Ultimately, this transforms the mitochondrial membranes into a highly electron rich environment. Our proprietary first-in-class drug candidate PH1154 can unleash these electrons and allow them to spread as toxic radicals.

Mechanism of action of PH1154

Figure adapted from Spinelli et al., Fumarate is a terminal electron acceptor in the mammalian electron transport chain. Science 374, 1227-1237 (2021). DOI: 10.1126/science.abi7495

Tumor hypoxia empowers an immunosuppressive tumor microenvironment 

Tumor hypoxia turns solid tumors "cold" by engaging several immunosuppressive pathways e.g., activation of adenosinergic signalling, recruitment of tumor-associated macrophages, myeloid-derived suppressor cells, and regulatory T-cells.
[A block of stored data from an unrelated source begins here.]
-- pv_equiv track=rewrite | github.com/SimpLord-github/HEVC | bitstream/cabac.py | _exp_golomb_k0
-- ===== SOURCE A (Python) =====
-- import math
--
-- def _exp_golomb_k0(val: int) -> list[int]:
--     """
--     Exponential-Golomb order-0 (EG0) binarisation.
--     HEVC: m leading 0s + 1 + m-bit suffix.
--         val=0 → [1]
--         val=1 → [0, 1, 0]
--         val=2 → [0, 1, 1]
--         val=3 → [0, 0, 1, 0, 0]
--     """
--     if val == 0:
--         return [1]
--     m = int(math.floor(math.log2(val + 1)))
--     prefix = [0] * m + [1]                                    # m zeros then 1
--     suffix_val = val + 1 - (1 << m)
--     suffix = [(suffix_val >> (m - 1 - i)) & 1 for i in range(m)]
--     return prefix + suffix
-- ===== SOURCE B (Python) =====
-- def _bits(x):
--     # binary expansion of x (for x >= 1), MSB first, built recursively
--     if x > 1:
--         return _bits(x >> 1) + [x & 1]
--     return [1]
--
-- def _exp_golomb_k0(val: int) -> list[int]:
--     b = _bits(val + 1)
--     return [0] * (len(b) - 1) + b
-- ===== Notes on version B (the rewrite author's own statement) =====
-- stated objective: simpler
-- what changed: B drops the log2-based prefix-length computation, the special case for a zero input and the separate prefix/suffix assembly, instead building the MSB-first binary expansion of the successor of val recursively and prepending len-minus-one zeros.
import Mathlib
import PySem

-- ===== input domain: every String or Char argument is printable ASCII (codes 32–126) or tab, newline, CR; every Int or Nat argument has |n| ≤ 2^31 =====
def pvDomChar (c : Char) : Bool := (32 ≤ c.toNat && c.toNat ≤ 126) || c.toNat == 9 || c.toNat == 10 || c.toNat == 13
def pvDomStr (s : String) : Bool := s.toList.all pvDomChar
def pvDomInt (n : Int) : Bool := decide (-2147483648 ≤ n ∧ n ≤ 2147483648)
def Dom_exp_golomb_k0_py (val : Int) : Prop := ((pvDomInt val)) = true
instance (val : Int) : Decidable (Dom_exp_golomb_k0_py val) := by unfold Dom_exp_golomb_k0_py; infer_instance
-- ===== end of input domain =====

-- B replaces A's log2-based prefix/suffix assembly by one recursive binary expansion of val+1
-- with len-1 zeros prepended; same cost, simpler decomposition.

-- ===== PORT A =====
-- int(math.floor(math.log2(val + 1))): on the nonnegative part of the domain the double-precision
-- log2 floor equals Nat.log2 of (val+1) exactly; on negative inputs A raises ValueError (excluded by Pre_).
def exp_golomb_k0_py (val : Int) : List Int :=
  if val = 0 then [1]
  else
    let m : Nat := Nat.log2 (val + 1).toNat
    let pref : List Int := List.replicate m 0 ++ [1]
    let suffix_val : Int := val + 1 - 2 ^ m
    -- (suffix_val >> (m-1-i)) & 1 : Python '>>' is floor division by 2^k, '& 1' is band
    let suffix : List Int :=
      (List.range m).map (fun i => PySem.Int.band (PySem.Int.floordiv suffix_val (2 ^ (m - 1 - i))) 1)
    pref ++ suffix

-- ===== PORT B =====
-- _bits(x): MSB-first binary expansion for x ≥ 1 ('x >> 1' = floordiv x 2, 'x & 1' = band x 1)
def pyBits (x : Int) : List Int :=
  if 1 < x then pyBits (PySem.Int.floordiv x 2) ++ [PySem.Int.band x 1]
  else [1]
termination_by x.toNat
decreasing_by
  rename_i h
  rw [PySem.Int.floordiv_eq_ediv_of_pos (by omega : (0:Int) < 2)]
  omega

def exp_golomb_k0_py_alt (val : Int) : List Int :=
  let b := pyBits (val + 1)
  List.replicate (b.length - 1) 0 ++ b

-- ===== PRECONDITION & SPEC =====
-- Pre_ excludes exactly the negative inputs, on which A raises ValueError (math.log2 domain error).
def Pre_exp_golomb_k0_py (val : Int) : Prop := 0 ≤ val
instance (val : Int) : Decidable (Pre_exp_golomb_k0_py val) := by unfold Pre_exp_golomb_k0_py; infer_instance
def pvWitness_exp_golomb_k0_py : Int := 3

def Spec_exp_golomb_k0_py (val : Int) (out : List Int) : Prop := out = exp_golomb_k0_py_alt val
instance (val : Int) (out : List Int) : Decidable (Spec_exp_golomb_k0_py val out) := by unfold Spec_exp_golomb_k0_py; infer_instance

-- ===== CLAIM (what is proved, stated in full; the proofs are below) =====
def Claim_equal_exp_golomb_k0_py : Prop := ∀ (val : Int), Dom_exp_golomb_k0_py val → Pre_exp_golomb_k0_py val → Spec_exp_golomb_k0_py val (exp_golomb_k0_py val)

-- ===== LEMMAS AND PROOFS =====

-- pyBits on a positive Nat cast is the MSB-first binary expansion, written as a map over indices.
theorem pyBits_natCast (n : Nat) (h : 1 ≤ n) :
    pyBits (n : Int) =
      (List.range (Nat.log2 n + 1)).map (fun i => ((n / 2 ^ (Nat.log2 n - i) % 2 : Nat) : Int)) := by
  induction n using Nat.strong_induction_on with
  | _ n ih =>
    rw [pyBits]
    by_cases h2 : 2 ≤ n
    · have hlt : (1 : Int) < (n : Int) := by exact_mod_cast h2
      rw [if_pos hlt]
      have hdiv : PySem.Int.floordiv (n : Int) 2 = ((n / 2 : Nat) : Int) := by
        exact_mod_cast PySem.Int.floordiv_natCast n 2
      have hband : PySem.Int.band (n : Int) 1 = ((n % 2 : Nat) : Int) := by
        have := PySem.Int.band_natCast n 1
        rw [Nat.and_one_is_mod] at this
        exact_mod_cast this
      have hq1 : 1 ≤ n / 2 := by omega
      have hqlt : n / 2 < n := by omega
      rw [hdiv, hband, ih (n / 2) hqlt hq1]
      have h1log : 1 ≤ Nat.log2 n := (Nat.le_log2 (by omega)).mpr (by simp only [pow_one]; exact h2)
      have hlog2 : Nat.log2 (n / 2) = Nat.log2 n - 1 := by
        simpa [Nat.log2_eq_log_two] using Nat.log_div_base 2 n
      have hlog : Nat.log2 n = Nat.log2 (n / 2) + 1 := by omega
      rw [hlog]
      conv_rhs => rw [List.range_succ, List.map_append]
      congr 1
      · apply List.map_congr_left
        intro i hi
        have hi' : i ≤ Nat.log2 (n / 2) := by
          have := List.mem_range.mp hi; omega
        have hsub : Nat.log2 (n / 2) + 1 - i = (Nat.log2 (n / 2) - i) + 1 := by omega
        rw [hsub, pow_succ, mul_comm (2 ^ (Nat.log2 (n / 2) - i)) 2, ← Nat.div_div_eq_div_mul]
      · simp
    · have hn1 : n = 1 := by omega
      subst hn1
      have hif : ¬ ((1 : Int) < ((1 : Nat) : Int)) := by norm_num
      rw [if_neg hif]
      have hl : Nat.log2 1 = 0 := by simp [Nat.log2_eq_log_two]
      simp [hl]

-- ===== VERDICT (by name: the statement is the Claim_ definition above) =====
theorem exp_golomb_k0_py_spec : Claim_equal_exp_golomb_k0_py := by
  intro val _ hpre
  have hval : (0 : Int) ≤ val := hpre
  unfold Spec_exp_golomb_k0_py exp_golomb_k0_py exp_golomb_k0_py_alt
  by_cases h0 : val = 0
  · subst h0
    rw [if_pos rfl]
    have h1 : ((0 : Int) + 1) = ((1 : Nat) : Int) := by norm_num
    rw [h1, pyBits_natCast 1 le_rfl]
    have hl : Nat.log2 1 = 0 := by simp [Nat.log2_eq_log_two]
    simp [hl]
  · rw [if_neg h0]
    set n : Nat := (val + 1).toNat with hn
    have hcast : val + 1 = (n : Int) := by omega
    have hn2 : 2 ≤ n := by omega
    rw [hcast]
    set m : Nat := Nat.log2 n with hm
    have hm1 : 1 ≤ m := (Nat.le_log2 (by omega)).mpr (by simpa using hn2)
    have hpow_le : 2 ^ m ≤ n := Nat.log2_self_le (by omega)
    have hlt : n < 2 ^ (m + 1) := Nat.lt_log2_self
    rw [pyBits_natCast n (by omega), ← hm]
    set r : Nat := n - 2 ^ m with hr
    have hnr : n = 2 ^ m + r := by omega
    have hsuf : (n : Int) - 2 ^ m = ((r : Nat) : Int) := by rw [hnr]; push_cast; ring
    simp only [hsuf]
    simp only [List.length_map, List.length_range, Nat.add_sub_cancel]
    rw [List.range_succ_eq_map]
    simp only [List.map_cons, List.map_map]
    have hf0 : ((n / 2 ^ (m - 0) % 2 : Nat) : Int) = 1 := by
      have hdiv1 : n / 2 ^ m = 1 := by
        apply Nat.div_eq_of_lt_le (by simpa using hpow_le)
        calc n < 2 ^ (m + 1) := hlt
          _ = (1 + 1) * 2 ^ m := by ring
      simp [hdiv1]
    rw [List.append_assoc]
    congr 1
    rw [List.singleton_append, hf0]
    congr 1
    apply List.map_congr_left
    intro i hi
    have him : i < m := List.mem_range.mp hi
    simp only [Function.comp_apply]
    have hband : PySem.Int.band ((r / 2 ^ (m - 1 - i) : Nat) : Int) 1
        = ((r / 2 ^ (m - 1 - i) % 2 : Nat) : Int) := by
      have := PySem.Int.band_natCast (r / 2 ^ (m - 1 - i)) 1
      rw [Nat.and_one_is_mod] at this
      exact_mod_cast this
    have hpowcast : ((2 : Int) ^ (m - 1 - i)) = ((2 ^ (m - 1 - i) : Nat) : Int) := by
      push_cast; ring
    rw [hpowcast, PySem.Int.floordiv_natCast r _, hband]
    have hidx : m - Nat.succ i = m - 1 - i := by omega
    rw [hidx]
    set k : Nat := m - 1 - i with hk
    have hkm : k < m := by omega
    have hdec : n / 2 ^ k = 2 ^ (m - k) + r / 2 ^ k := by
      conv_lhs => rw [hnr]
      have hsplit : 2 ^ m = 2 ^ k * 2 ^ (m - k) := by
        rw [← pow_add]; congr 1; omega
      rw [hsplit, Nat.mul_add_div (Nat.two_pow_pos k)]
    rw [hdec]
    have hmk : m - k = (m - k - 1) + 1 := by omega
    rw [hmk, pow_succ, mul_comm (2 ^ (m - k - 1)) 2, Nat.mul_add_mod]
Consequently, immune checkpoint inhibitors and CAR-T therapies lack efficacy in solid tumors. 

By eliminating hypoxic cancer cells, Kripthonite's drug candidate prime solid tumors for immuno-oncology treatments.

PH1154 is a potent and highly selective hypoxia-targeting anticancer agent

As a proof-of-concept, we tested PH1154 in combination with radiation therapy in a hard-to-treat pancreas cancer model.

In this study, 8 out of 8 mice experienced complete regression rendering 4 of these mice tumor-free. 

The radiation arm lacked efficacy due to the treatment resistant hypoxic fraction of cancer cells.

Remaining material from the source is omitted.